REQUIRED ACTION
Once the line with "if t in re or" is found in the entries below, repeat it and each following line exactly, up to and including the line with "first = False". Add no other lines.

MATERIAL PROVIDED
-- pv_equiv track=rewrite | github.com/kusodama21/ain-15-puzzle-solver | charge_pd.py | _to_cs
-- ===== SOURCE A (Python) =====
-- def _to_cs(data, re):
--     cl = []  # Component list, which later will be converted to cache string
--
--     fst_re = True  # The first component is expected to be relevant, this will turn false after the first iteration
--     irr_pended = False  # Check if there are irrelevant tiles before the current process relevant tile
--     irr_num = 0  # The number of irrelevant tiles pended
--
--     for tile in data:
--         if tile in re or tile == 0:
--             if irr_pended:
--                 if fst_re:
--                     fst_re = False
--
--                 cl.append("i" + str(irr_num))
--                 irr_pended = False
--                 irr_num = 0
--             if fst_re:
--                 cl.append(str(tile))
--                 fst_re = False
--             else:
--                 cl.append("." + str(tile))
--         else:
--             irr_num += 1
--             if not irr_pended:
--                 irr_pended = True
--
--     # Last check since the ending tile may not be relevant, as it will not pend the irrelevant tiles at the end
--     if irr_pended:
--         cl.append("i" + str(irr_num))
--
--     return "".join(cl)
-- ===== SOURCE B (Python) =====
-- def _to_cs(data, re):
--     out = []
--     first = True
--     i = 0
--     n = len(data)
--     while i < n:
--         t = data[i]
--         if t in re or t == 0:
--             out.append(str(t) if first else "." + str(t))
--             i += 1
--         else:
--             j = i
--             while j < n and not (data[j] in re or data[j] == 0):
--                 j += 1
--             out.append("i" + str(j - i))
--             i = j
--         first = False
--     return "".join(out)
-- ===== Notes on version B (the rewrite author's own statement) =====
-- stated objective: simpler
-- what changed: Replaced A's single-pass state machine with fst_re/irr_pended/irr_num pending flags by an index scan that emits each relevant tile directly and each irrelevant run via one inner scan, with a single 'first' flag cleared after every token.
import Mathlib
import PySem

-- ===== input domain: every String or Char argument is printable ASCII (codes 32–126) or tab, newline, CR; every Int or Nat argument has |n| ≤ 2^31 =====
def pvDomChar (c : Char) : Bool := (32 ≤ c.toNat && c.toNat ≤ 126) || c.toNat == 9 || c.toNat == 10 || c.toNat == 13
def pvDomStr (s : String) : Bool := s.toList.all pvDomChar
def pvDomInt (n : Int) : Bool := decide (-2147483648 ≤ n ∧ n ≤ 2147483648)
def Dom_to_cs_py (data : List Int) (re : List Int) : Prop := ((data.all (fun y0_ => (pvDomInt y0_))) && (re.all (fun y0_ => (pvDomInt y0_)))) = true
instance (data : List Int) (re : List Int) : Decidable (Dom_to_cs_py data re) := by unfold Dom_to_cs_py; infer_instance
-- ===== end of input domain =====

-- B replaces A's pending-flag state machine by an index scan that emits each
-- irrelevant run with one inner scan (objective: simpler; same cost).

-- ===== PORT A =====
-- A's for-loop over `data` with state (cl, fst_re, irr_pended, irr_num), as structural
-- recursion; the trailing flush sits in the base case, "".join at the wrapper.
def aLoop (re : List Int) : List Int → List String → Bool → Bool → Int → List String
  | [], cl, _, pend, num =>
      if pend then cl ++ ["i" ++ PySem.Int.toStr num] else cl
  | tile :: rest, cl, fst, pend, num =>
      if tile ∈ re ∨ tile = 0 then
        -- flush the pended irrelevant run (this also clears fst_re)
        let cl1 := if pend then cl ++ ["i" ++ PySem.Int.toStr num] else cl
        let fst1 := if pend then false else fst
        let num1 : Int := if pend then 0 else num
        if fst1 then aLoop re rest (cl1 ++ [PySem.Int.toStr tile]) false false num1
        else aLoop re rest (cl1 ++ ["." ++ PySem.Int.toStr tile]) false false num1
      else
        aLoop re rest cl fst true (num + 1)

def to_cs_py (data : List Int) (re : List Int) : String :=
  String.join (aLoop re data [] true false 0)

-- ===== PORT B =====
-- B's inner `while j < n and not relevant` scan: counts the irrelevant run, returns the remainder.
def takeIrr (re : List Int) : List Int → Int × List Int
  | [] => (0, [])
  | t :: rest =>
      if t ∈ re ∨ t = 0 then (0, t :: rest)
      else
        let p := takeIrr re rest
        (p.1 + 1, p.2)

theorem takeIrr_len (re : List Int) (l : List Int) : (takeIrr re l).2.length ≤ l.length := by
  induction l with
  | nil => simp [takeIrr]
  | cons t rest ih =>
      simp only [takeIrr]
      split
      · simp
      · simpa using Nat.le_succ_of_le ih

-- B's outer while-loop (index i advancing ↦ consuming the list), accumulating `out`.
def bLoop (re : List Int) : List Int → Bool → List String → List String
  | [], _, out => out
  | t :: rest, first, out =>
      if t ∈ re ∨ t = 0 then
        bLoop re rest false (out ++ [if first then PySem.Int.toStr t else "." ++ PySem.Int.toStr t])
      else
        let p := takeIrr re rest
        bLoop re p.2 false (out ++ ["i" ++ PySem.Int.toStr (p.1 + 1)])
  termination_by l _ _ => l.length
  decreasing_by
    · simp
    · simpa using Nat.lt_succ_of_le (takeIrr_len re rest)

def to_cs_py_alt (data : List Int) (re : List Int) : String :=
  String.join (bLoop re data true [])

-- ===== PRECONDITION & SPEC =====
def Spec_to_cs_py (data : List Int) (re : List Int) (out : String) : Prop := out = to_cs_py_alt data re
instance (data : List Int) (re : List Int) (out : String) : Decidable (Spec_to_cs_py data re out) := by unfold Spec_to_cs_py; infer_instance

-- ===== CLAIM (what is proved, stated in full; the proofs are below) =====
def Claim_equal_to_cs_py : Prop := ∀ (data : List Int) (re : List Int), Dom_to_cs_py data re → Spec_to_cs_py data re (to_cs_py data re)

-- ===== LEMMAS AND PROOFS =====
-- A's accumulator splits off
theorem aLoop_acc (re : List Int) (data : List Int) :
    ∀ (cl : List String) (fst pend : Bool) (num : Int),
      aLoop re data cl fst pend num = cl ++ aLoop re data [] fst pend num := by
  induction data with
  | nil =>
      intro cl fst pend num
      cases pend <;> simp [aLoop]
  | cons t rest ih =>
      intro cl fst pend num
      simp only [aLoop]
      split
      · cases pend <;> cases fst <;> simp <;>
          (conv_rhs => rw [ih]) <;> rw [ih] <;> simp
      · exact ih cl fst true (num + 1)

-- B's accumulator splits off
theorem bLoop_acc_n (re : List Int) : ∀ (n : Nat) (data : List Int), data.length ≤ n →
    ∀ (first : Bool) (out : List String),
      bLoop re data first out = out ++ bLoop re data first [] := by
  intro n
  induction n with
  | zero =>
      intro data hlen first out
      have : data = [] := List.eq_nil_of_length_eq_zero (Nat.le_zero.mp hlen)
      subst this; simp [bLoop]
  | succ n ih =>
      intro data hlen first out
      cases data with
      | nil => simp [bLoop]
      | cons t rest =>
          have hr : rest.length ≤ n := by simpa using hlen
          simp only [bLoop]
          by_cases h : t ∈ re ∨ t = 0
          · simp only [if_pos h]
            rw [ih rest hr]
            conv_rhs => rw [ih rest hr]
            simp
          · simp only [if_neg h]
            have hlen2 : (takeIrr re rest).2.length ≤ n :=
              le_trans (takeIrr_len re rest) hr
            rw [ih _ hlen2]
            conv_rhs => rw [ih _ hlen2]
            simp

theorem bLoop_acc (re : List Int) (data : List Int) (first : Bool) (out : List String) :
    bLoop re data first out = out ++ bLoop re data first [] :=
  bLoop_acc_n re data.length data (le_refl _) first out

-- Main lemma: A's state machine ≡ B's run scanner, on empty accumulators, for both
-- pending states of A (pend = false with num = 0, and pend = true with any num).
theorem main_pq (re : List Int) : ∀ data : List Int,
    (∀ fst : Bool, aLoop re data [] fst false 0 = bLoop re data fst []) ∧
    (∀ (fst : Bool) (num : Int), aLoop re data [] fst true num =
      ("i" ++ PySem.Int.toStr (num + (takeIrr re data).1)) :: bLoop re (takeIrr re data).2 false []) := by
  intro data
  induction data with
  | nil =>
      refine ⟨fun fst => by simp [aLoop, bLoop], fun fst num => ?_⟩
      simp [aLoop, bLoop, takeIrr]
  | cons t rest ih =>
      obtain ⟨ihP, ihQ⟩ := ih
      constructor
      · intro fst
        by_cases h : t ∈ re ∨ t = 0
        · have ha : aLoop re (t :: rest) [] fst false 0 =
              aLoop re rest [if fst then PySem.Int.toStr t else "." ++ PySem.Int.toStr t] false false 0 := by
            cases fst <;> simp [aLoop, h]
          have hb : bLoop re (t :: rest) fst [] =
              bLoop re rest false [if fst then PySem.Int.toStr t else "." ++ PySem.Int.toStr t] := by
            cases fst <;> simp [bLoop, h]
          rw [ha, hb, aLoop_acc, bLoop_acc, ihP false]
        · have ha : aLoop re (t :: rest) [] fst false 0 = aLoop re rest [] fst true 1 := by
            simp [aLoop, h]
          have hb : bLoop re (t :: rest) fst [] =
              ("i" ++ PySem.Int.toStr ((takeIrr re rest).1 + 1)) :: bLoop re (takeIrr re rest).2 false [] := by
            rw [show bLoop re (t :: rest) fst [] =
                bLoop re (takeIrr re rest).2 false ["i" ++ PySem.Int.toStr ((takeIrr re rest).1 + 1)] by
              simp [bLoop, h]]
            rw [bLoop_acc]; simp
          have harith : (1 : Int) + (takeIrr re rest).1 = (takeIrr re rest).1 + 1 := by ring
          rw [ha, hb, ihQ fst 1, harith]
      · intro fst num
        by_cases h : t ∈ re ∨ t = 0
        · have htk : takeIrr re (t :: rest) = (0, t :: rest) := by simp [takeIrr, h]
          have hb : bLoop re (t :: rest) false [] =
              ("." ++ PySem.Int.toStr t) :: bLoop re rest false [] := by
            rw [show bLoop re (t :: rest) false [] =
                bLoop re rest false ["." ++ PySem.Int.toStr t] by simp [bLoop, h]]
            rw [bLoop_acc]; simp
          have ha : aLoop re (t :: rest) [] fst true num =
              aLoop re rest ["i" ++ PySem.Int.toStr num, "." ++ PySem.Int.toStr t] false false 0 := by
            cases fst <;> simp [aLoop, h]
          rw [htk, ha, aLoop_acc, ihP false, hb]
          simp
        · have htk : takeIrr re (t :: rest) = ((takeIrr re rest).1 + 1, (takeIrr re rest).2) := by
            simp [takeIrr, h]
          have ha : aLoop re (t :: rest) [] fst true num = aLoop re rest [] fst true (num + 1) := by
            simp [aLoop, h]
          have harith : num + 1 + (takeIrr re rest).1 = num + ((takeIrr re rest).1 + 1) := by ring
          rw [htk, ha, ihQ fst (num + 1), harith]

-- ===== VERDICT (by name: the statement is the Claim_ definition above) =====
theorem to_cs_py_spec : Claim_equal_to_cs_py := by
  intro data re _
  unfold Spec_to_cs_py to_cs_py to_cs_py_alt
  rw [(main_pq re data).1 true]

SOLVED EXERCISE
--         if t in re or t == 0:
--             out.append(str(t) if first else "." + str(t))
--             i += 1
--         else:
--             j = i
--             while j < n and not (data[j] in re or data[j] == 0):
--                 j += 1
--             out.append("i" + str(j - i))
--             i = j
--         first = False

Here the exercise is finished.